-- pv_equiv track=rewrite | github.com/Lysagxra/AnimeSaturnDownloader | anime_downloader.py | format_anime_name
-- ===== SOURCE A (Python) =====
-- ENDSTRINGS = ["Sub ITA", "ITA"]
--
-- def format_anime_name(anime_name):
--     """
--     Formats the Anime name by removing specific substrings at the end.
--
--     Args:
--         anime_name (str): The Anime name extracted from the page.
--
--     Returns:
--         str: The formatted Anime name.
--
--     Raises:
--         ValueError: If the Anime name format is invalid.
--     """
--     def remove_substrings_at_end(string, substrings):
--         for substring in substrings:
--             if string.endswith(substring):
--                 return string[:-len(substring)]
--         return string
--
--     try:
--         return remove_substrings_at_end(anime_name, ENDSTRINGS)
--
--     except IndexError:
--         raise ValueError("Invalid Anime name format.")
-- ===== SOURCE B (Python) =====
-- def format_anime_name(anime_name):
--     n = len(anime_name)
--     if anime_name[n - 3:] != "ITA":
--         return anime_name
--     cut = 7 if anime_name[n - 7:n - 3] == "Sub " else 3
--     return anime_name[:n - cut]
-- ===== Notes on version B (the rewrite author's own statement) =====
-- stated objective: simpler
-- what changed: Replaces A's loop over the candidate suffix list (an endswith test per candidate) by direct index arithmetic: two fixed-size suffix-window slice comparisons decide how many trailing characters to cut.
import Mathlib
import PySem

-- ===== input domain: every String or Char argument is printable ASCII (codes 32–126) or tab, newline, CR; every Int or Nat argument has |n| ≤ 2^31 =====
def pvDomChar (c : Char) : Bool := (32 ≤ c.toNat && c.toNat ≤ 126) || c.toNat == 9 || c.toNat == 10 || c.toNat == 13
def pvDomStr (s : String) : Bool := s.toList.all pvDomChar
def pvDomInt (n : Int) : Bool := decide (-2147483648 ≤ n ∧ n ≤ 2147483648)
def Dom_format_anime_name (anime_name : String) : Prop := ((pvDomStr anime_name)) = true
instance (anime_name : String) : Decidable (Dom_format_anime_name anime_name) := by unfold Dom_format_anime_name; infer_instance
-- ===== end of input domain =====

-- B replaces A's loop over the ENDSTRINGS candidates (endswith test per candidate) by direct
-- index arithmetic on one three-character suffix window: simpler, no loop, no candidate list.

-- ===== PORT A =====
-- A's try/except IndexError wrapper is dead code (slicing a Python str never raises IndexError),
-- so A is total and the except branch is not ported.
def ENDSTRINGS : List String := ["Sub ITA", "ITA"]

def removeSubstringsAtEnd (s : String) : List String → String
  | [] => s
  | sub :: rest =>
      if PySem.Str.endswith s sub then
        PySem.Str.slice s none (some (-(PySem.Str.len sub)))
      else removeSubstringsAtEnd s rest

def format_anime_name (anime_name : String) : String :=
  removeSubstringsAtEnd anime_name ENDSTRINGS

-- ===== PORT B =====
def format_anime_name_alt (anime_name : String) : String :=
  let n : Int := PySem.Str.len anime_name
  if PySem.Str.slice anime_name (some (n - 3)) none ≠ "ITA" then anime_name
  else
    let cut : Int := if PySem.Str.slice anime_name (some (n - 7)) (some (n - 3)) = "Sub " then 7 else 3
    PySem.Str.slice anime_name none (some (n - cut))

-- ===== PRECONDITION & SPEC =====
def Spec_format_anime_name (anime_name : String) (out : String) : Prop := out = format_anime_name_alt anime_name
instance (anime_name : String) (out : String) : Decidable (Spec_format_anime_name anime_name out) := by unfold Spec_format_anime_name; infer_instance

-- ===== CLAIM (what is proved, stated in full; the proofs are below) =====
def Claim_equal_format_anime_name : Prop := ∀ (anime_name : String), Dom_format_anime_name anime_name → Spec_format_anime_name anime_name (format_anime_name anime_name)

-- ===== LEMMAS AND PROOFS =====

theorem agree (s : String) : format_anime_name s = format_anime_name_alt s := by
  simp only [format_anime_name, format_anime_name_alt, ENDSTRINGS, removeSubstringsAtEnd]
  by_cases h7 : "Sub ITA".toList <:+ s.toList
  · obtain ⟨t, ht⟩ := h7
    have hlen : s.toList.length = t.length + 7 := by rw [← ht]; simp
    have hc1 : PySem.Str.endswith s "Sub ITA" = true := by
      rw [PySem.Str.endswith_eq, PySem.Chars.endswith_iff]; exact ⟨t, ht⟩
    have hn3 : PySem.Str.len s - 3 = ((t.length + 4 : Nat) : Int) := by
      rw [PySem.Str.len_eq, hlen]; push_cast; ring
    have hn7 : PySem.Str.len s - 7 = ((t.length : Nat) : Int) := by
      rw [PySem.Str.len_eq, hlen]; push_cast; ring
    have hb1 : PySem.Str.slice s (some (PySem.Str.len s - 3)) none = "ITA" := by
      rw [← String.toList_inj, PySem.Str.toList_slice, PySem.Chars.slice_eq_listSlice, hn3,
        PySem.List.slice_from_natCast, ← ht, List.drop_append]
      simp
    have hb2 : PySem.Str.slice s (some (PySem.Str.len s - 7)) (some (PySem.Str.len s - 3)) = "Sub " := by
      rw [← String.toList_inj, PySem.Str.toList_slice, PySem.Chars.slice_eq_listSlice, hn3, hn7,
        PySem.List.slice_natCast, ← ht, List.drop_append]
      have e1 : t.length + 4 - t.length = 4 := by omega
      have e2 : t.length - t.length = 0 := by omega
      rw [e1, e2, List.drop_zero, List.drop_of_length_le (le_refl t.length) ]
      decide
    rw [if_pos hc1, if_neg (by simp only [ne_eq, not_not]; exact hb1), if_pos hb2]
    rw [← String.toList_inj, PySem.Str.toList_slice, PySem.Str.toList_slice,
      PySem.Chars.slice_eq_listSlice, PySem.Chars.slice_eq_listSlice]
    have h1 : (-(PySem.Str.len "Sub ITA") : Int) = -7 := by decide
    rw [h1, hn7, PySem.List.slice_to_natCast,
      PySem.List.slice_to_neg_ofNat s.toList 7 (by norm_num), hlen]
    simp
  · by_cases h3 : "ITA".toList <:+ s.toList
    · obtain ⟨t, ht⟩ := h3
      have hlen : s.toList.length = t.length + 3 := by rw [← ht]; simp
      have hc1 : ¬ (PySem.Str.endswith s "Sub ITA" = true) := by
        rw [PySem.Str.endswith_eq, PySem.Chars.endswith_iff]; exact h7
      have hc2 : PySem.Str.endswith s "ITA" = true := by
        rw [PySem.Str.endswith_eq, PySem.Chars.endswith_iff]; exact ⟨t, ht⟩
      have hn3 : PySem.Str.len s - 3 = ((t.length : Nat) : Int) := by
        rw [PySem.Str.len_eq, hlen]; push_cast; ring
      have hb1 : PySem.Str.slice s (some (PySem.Str.len s - 3)) none = "ITA" := by
        rw [← String.toList_inj, PySem.Str.toList_slice, PySem.Chars.slice_eq_listSlice, hn3,
          PySem.List.slice_from_natCast, ← ht, List.drop_append]
        simp
      have hb2 : ¬ (PySem.Str.slice s (some (PySem.Str.len s - 7)) (some (PySem.Str.len s - 3)) = "Sub ") := by
        intro h
        by_cases h4 : 4 ≤ t.length
        · have hn7 : PySem.Str.len s - 7 = ((t.length - 4 : Nat) : Int) := by
            rw [PySem.Str.len_eq, hlen]; push_cast [h4]; ring
          rw [← String.toList_inj, PySem.Str.toList_slice, PySem.Chars.slice_eq_listSlice, hn3, hn7,
            PySem.List.slice_natCast, ← ht, List.drop_append] at h
          have e2 : t.length - 4 - t.length = 0 := by omega
          have e3 : t.length - (t.length - 4) = 4 := by omega
          have hlen4 : (List.drop (t.length - 4) t).length = 4 := by
            rw [List.length_drop]; omega
          rw [e2, e3, List.drop_zero, List.take_left' hlen4] at h
          apply h7
          refine ⟨List.take (t.length - 4) t, ?_⟩
          rw [← ht]
          conv_rhs => rw [← List.take_append_drop (t.length - 4) t]
          rw [h, List.append_assoc]
          congr 1
        · have hL := congrArg (fun x => x.toList.length) h
          simp only [PySem.Str.toList_slice, PySem.Chars.slice_eq_listSlice,
            PySem.List.length_slice] at hL
          rw [hn3] at hL
          have hc3 : PySem.List.clampIdx s.toList.length ((t.length : Nat) : Int) = t.length := by
            rw [PySem.List.clampIdx_natCast]; omega
          rw [hc3] at hL
          have h4' : "Sub ".toList.length = 4 := by decide
          omega
      rw [if_neg hc1, if_pos hc2, if_neg (by simp only [ne_eq, not_not]; exact hb1), if_neg hb2]
      rw [← String.toList_inj, PySem.Str.toList_slice, PySem.Str.toList_slice,
        PySem.Chars.slice_eq_listSlice, PySem.Chars.slice_eq_listSlice]
      have h1 : (-(PySem.Str.len "ITA") : Int) = -3 := by decide
      rw [h1, hn3, PySem.List.slice_to_natCast,
        PySem.List.slice_to_neg_ofNat s.toList 3 (by norm_num), hlen]
      simp
    · have hc1 : ¬ (PySem.Str.endswith s "Sub ITA" = true) := by
        rw [PySem.Str.endswith_eq, PySem.Chars.endswith_iff]
        intro hsuf
        exact h3 ((by decide : "ITA".toList <:+ "Sub ITA".toList).trans hsuf)
      have hc2 : ¬ (PySem.Str.endswith s "ITA" = true) := by
        rw [PySem.Str.endswith_eq, PySem.Chars.endswith_iff]; exact h3
      have hb1 : PySem.Str.slice s (some (PySem.Str.len s - 3)) none ≠ "ITA" := by
        intro h
        apply h3
        have h' := congrArg String.toList h
        rw [PySem.Str.toList_slice, PySem.Chars.slice_eq_listSlice,
          PySem.List.slice_some_none] at h'
        rw [← h']
        exact List.drop_suffix _ _
      rw [if_neg hc1, if_neg hc2, if_pos hb1]

-- ===== VERDICT (by name: the statement is the Claim_ definition above) =====
theorem format_anime_name_spec : Claim_equal_format_anime_name := by
  intro s _
  unfold Spec_format_anime_name
  exact agree s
==============================
Your assignment: Copy out every line of the entries where the string "rewrite" shows up.

Output for this task:
-- pv_equiv track=rewrite | github.com/Lysagxra/AnimeSaturnDownloader | anime_downloader.py | format_anime_name
-- ===== Notes on version B (the rewrite author's own statement) =====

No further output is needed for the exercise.